This is somewhat nagging me. I just with to run it by some one cause it seems slightly unintuitive to me (in some regards).
Let us consider $r$ to be an algebraic number in $\mathbb{C}$ not in $\mathbb{R}$.
Clearly it follows then that $\bar{r}$ is also an algebraic number.
As a consequence then $\frac{r}{|r|}$ is an algebraic number. Note also that $\frac{r}{|r|}$ lies on the unit circle in $\mathbb{C}$.
Let us call $\frac{r}{|r|} = u = e^{i \cdot \theta}$
Note then that $\mathbb{Q}(u)$ is a finite extension of $\mathbb{Q}$
Also please note that if $\theta$ is not a rational multiple of $\pi$ then the set of numbers:
$\{ u^k : 0 \le k \le \infty \}$ must be dense over $S_1$ the unit circle in $\mathbb{C}$
The latter clearly implies that if $\theta$ is not a rational multiple of $\pi$ then it must be the case that the extention $\mathbb{Q}(u)$ is an infinite extension. Which directly contradicts the given we started with.
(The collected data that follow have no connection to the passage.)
-- pv_equiv track=rewrite | github.com/eceakdeemir/Leetcode-Solutions | 2690-house-robber-iv/2690-house-robber-iv.py | func
-- ===== SOURCE A (Python) =====
-- def func(capability, k, nums):
--     count = 0
--     i = 0
--     while (i < len(nums)):
--         if nums[i] <= capability:
--             count += 1
--             i += 2
--         else:
--             i += 1
--     return count >= k
-- ===== SOURCE B (Python) =====
-- def func(capability, k, nums):
--     # Stage 1: lengths of maximal runs of consecutive houses with value <= capability.
--     runs = []
--     run = 0
--     for x in nums:
--         if x <= capability:
--             run += 1
--         else:
--             runs.append(run)
--             run = 0
--     runs.append(run)
--     # Stage 2: a run of length L yields ceil(L/2) non-adjacent selectable houses.
--     return sum((L + 1) // 2 for L in runs) >= k
-- ===== Notes on version B (the rewrite author's own statement) =====
-- stated objective: alternative
-- what changed: Replaced A's greedy index-skipping while loop by a two-stage run-length algorithm: first collect the lengths of maximal runs of consecutive houses with value <= capability, then sum the closed form ceil(L/2) over the runs.
import Mathlib
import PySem

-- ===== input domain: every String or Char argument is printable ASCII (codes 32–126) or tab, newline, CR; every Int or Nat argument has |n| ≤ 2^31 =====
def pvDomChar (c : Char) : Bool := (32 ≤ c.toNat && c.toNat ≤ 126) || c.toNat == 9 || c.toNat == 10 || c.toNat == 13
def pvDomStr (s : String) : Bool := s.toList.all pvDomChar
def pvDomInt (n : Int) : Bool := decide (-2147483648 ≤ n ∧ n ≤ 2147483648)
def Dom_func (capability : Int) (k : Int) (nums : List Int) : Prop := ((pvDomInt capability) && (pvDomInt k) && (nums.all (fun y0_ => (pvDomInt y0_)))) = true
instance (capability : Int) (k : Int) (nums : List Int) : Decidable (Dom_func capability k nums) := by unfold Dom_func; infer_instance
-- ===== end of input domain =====

-- B replaces A's greedy index-skipping while loop with a two-stage run-length
-- algorithm: collect lengths of maximal runs of houses ≤ capability, then sum
-- the closed form ceil(L/2) over the runs (alternative algorithm, same cost).


-- ===== PORT A =====
-- A's while loop: index i, advanced by 2 when nums[i] ≤ capability (count += 1), else by 1.
def funcLoop (capability : Int) (nums : List Int) (count : Int) (i : Nat) : Int :=
  if h : i < nums.length then
    if nums[i] ≤ capability then funcLoop capability nums (count + 1) (i + 2)
    else funcLoop capability nums count (i + 1)
  else count
termination_by nums.length - i

def func (capability : Int) (k : Int) (nums : List Int) : Bool :=
  decide (funcLoop capability nums 0 0 ≥ k)

-- ===== PORT B =====
-- Stage 1 of Source B: fold building (runs, run).
def runStep (capability : Int) (s : List Int × Int) (x : Int) : List Int × Int :=
  if x ≤ capability then (s.1, s.2 + 1) else (s.1 ++ [s.2], 0)

def func_alt (capability : Int) (k : Int) (nums : List Int) : Bool :=
  let s := nums.foldl (runStep capability) ([], 0)
  let runs := s.1 ++ [s.2]
  -- Stage 2 of Source B: sum((L + 1) // 2 for L in runs)
  decide ((runs.map (fun L => PySem.Int.floordiv (L + 1) 2)).sum ≥ k)

-- ===== PRECONDITION & SPEC =====
def Spec_func (capability : Int) (k : Int) (nums : List Int) (out : Bool) : Prop := out = func_alt capability k nums
instance (capability : Int) (k : Int) (nums : List Int) (out : Bool) : Decidable (Spec_func capability k nums out) := by unfold Spec_func; infer_instance

-- ===== CLAIM (what is proved, stated in full; the proofs are below) =====
def Claim_equal_func : Prop := ∀ (capability : Int) (k : Int) (nums : List Int), Dom_func capability k nums → Spec_func capability k nums (func capability k nums)

-- ===== LEMMAS AND PROOFS =====

-- ceil((L+1)/2) contribution of a run of length L
def hh (L : Int) : Int := PySem.Int.floordiv (L + 1) 2

-- value of B's total given the current open run length r and the remaining list l
def fB (capability : Int) (r : Int) : List Int → Int
  | [] => hh r
  | x :: xs => if x ≤ capability then fB capability (r + 1) xs else hh r + fB capability 0 xs

lemma hh_add_two (r : Int) : hh (r + 2) = hh r + 1 := by
  unfold hh
  rw [PySem.Int.floordiv_eq_ediv_of_pos (by norm_num), PySem.Int.floordiv_eq_ediv_of_pos (by norm_num)]
  omega

lemma fB_shift (capability : Int) (l : List Int) (r : Int) :
    fB capability (r + 2) l = 1 + fB capability r l := by
  induction l generalizing r with
  | nil => simp [fB, hh_add_two]; ring
  | cons x xs ih =>
    by_cases hx : x ≤ capability
    · simp only [fB, if_pos hx]
      have := ih (r + 1)
      rw [show r + 2 + 1 = r + 1 + 2 from by ring, this]
    · simp only [fB, if_neg hx, hh_add_two]; ring

-- B's foldl computes sums over closed runs plus fB of the open run
lemma foldl_runStep (capability : Int) (l : List Int) (runs : List Int) (r : Int) :
    (((l.foldl (runStep capability) (runs, r)).1 ++ [(l.foldl (runStep capability) (runs, r)).2]).map hh).sum
      = (runs.map hh).sum + fB capability r l := by
  induction l generalizing runs r with
  | nil => simp [fB]
  | cons x xs ih =>
    by_cases hx : x ≤ capability
    · simp only [List.foldl_cons, runStep, if_pos hx]
      rw [ih]
      simp [fB, hx]
    · simp only [List.foldl_cons, runStep, if_neg hx]
      rw [ih]
      simp [fB, hx]
      ring

-- A's count: structural recursion over the list, skipping one element after a take
def g (capability : Int) : List Int → Int
  | [] => 0
  | [x] => if x ≤ capability then 1 else 0
  | x :: y :: xs => if x ≤ capability then 1 + g capability xs else g capability (y :: xs)

lemma funcLoop_eq_g (capability : Int) (nums : List Int) (count : Int) (i : Nat) :
    funcLoop capability nums count i = count + g capability (nums.drop i) := by
  induction hn : nums.length - i using Nat.strong_induction_on generalizing count i with
  | _ n ih =>
    rw [funcLoop]
    by_cases h : i < nums.length
    · have hdrop : nums.drop i = nums[i] :: nums.drop (i + 1) := by
        rw [List.drop_eq_getElem_cons h]
      simp only [h, dif_pos]
      by_cases hx : nums[i] ≤ capability
      · rw [if_pos hx]
        rw [ih (nums.length - (i+2)) (by omega) _ _ rfl]
        rw [hdrop]
        by_cases h1 : i + 1 < nums.length
        · have hdrop1 : nums.drop (i+1) = nums[i+1] :: nums.drop (i + 2) := by
            rw [List.drop_eq_getElem_cons h1]
          rw [hdrop1, g, if_pos hx]; ring
        · have e1 : nums.drop (i+1) = [] := by
            apply List.drop_eq_nil_of_le; omega
          have e2 : nums.drop (i+2) = [] := by
            apply List.drop_eq_nil_of_le; omega
          rw [e1, e2]
          simp only [g, if_pos hx]
          ring
      · rw [if_neg hx]
        rw [ih (nums.length - (i+1)) (by omega) _ _ rfl]
        rw [hdrop]
        by_cases h1 : i + 1 < nums.length
        · have hdrop1 : nums.drop (i+1) = nums[i+1] :: nums.drop (i + 2) := by
            rw [List.drop_eq_getElem_cons h1]
          rw [hdrop1, g, if_neg hx, ← hdrop1]
        · have hnil : nums.drop (i+1) = [] := by
            apply List.drop_eq_nil_of_le; omega
          rw [hnil]
          simp only [g, if_neg hx]
    · simp only [h, dif_neg, not_false_iff]
      have : nums.drop i = [] := by apply List.drop_eq_nil_of_le; omega
      simp [this, g]

lemma hh_zero : hh 0 = 0 := by decide
lemma hh_one : hh 1 = 1 := by decide

-- A's greedy count equals B's run-length total
lemma g_eq_fB (capability : Int) (l : List Int) : g capability l = fB capability 0 l := by
  induction hn : l.length using Nat.strong_induction_on generalizing l with
  | _ n ih =>
    match l with
    | [] => simp [g, fB, hh_zero]
    | [x] =>
      by_cases hx : x ≤ capability <;>
        simp [g, fB, hx, hh_zero, hh_one]
    | x :: y :: xs =>
      by_cases hx : x ≤ capability
      · rw [g, if_pos hx]
        simp only [fB, if_pos hx]
        rw [ih xs.length (by subst hn; simp only [List.length_cons]; omega) _ rfl]
        by_cases hy : y ≤ capability
        · rw [if_pos hy, show (0:Int) + 1 + 1 = 0 + 2 from by ring, fB_shift]
        · rw [if_neg hy, show (0:Int) + 1 = 1 from by ring, hh_one]
      · rw [g, if_neg hx]
        simp only [fB, if_neg hx, hh_zero]
        rw [ih (y :: xs).length (by subst hn; simp only [List.length_cons]; omega) _ rfl]
        simp [fB, hh_zero]

-- ===== VERDICT (by name: the statement is the Claim_ definition above) =====
theorem func_spec : Claim_equal_func := by
  intro capability k nums _
  unfold Spec_func func func_alt
  simp only
  rw [funcLoop_eq_g, show (fun L => PySem.Int.floordiv (L + 1) 2) = hh from rfl,
    foldl_runStep, g_eq_fB]
  simp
So the conclusion is that if $r$ is any algebraic number in $\mathbb{C}$ then the fraction $\frac{r}{|r|}$ is a root of unity.
As a consequnce then we have that $u$ is an element of $\mathbb{Q}^{ab}$ or the abelian closure of $\mathbb{Q}$.
If my memory of Galois Theory serves all polynomials with roots in $\mathbb{Q}^{ab}$ can be solved algebraically as nested radicals.
Sorry this seems a little odd ... perhaps it may be true.
This step is incorrect. You have not justified this "clearly" and it is just not true (I don't know what argument you have in mind but $\mathbb{Q}[u]$ can be dense in $\mathbb{C}$ as soon as its dimension is at least $2$). You can already find counterexamples in $\mathbb{Q}[i]$, which look like $\frac{a + bi}{a - bi}$ for $a, b \in \mathbb{Z}$, e.g. already $\frac{1 + 2i}{1 - 2i}$ is not a root of unity. Of course this is an abelian extension but counterexamples in nonabelian extensions are harder to work with. The point is that this step doesn't work.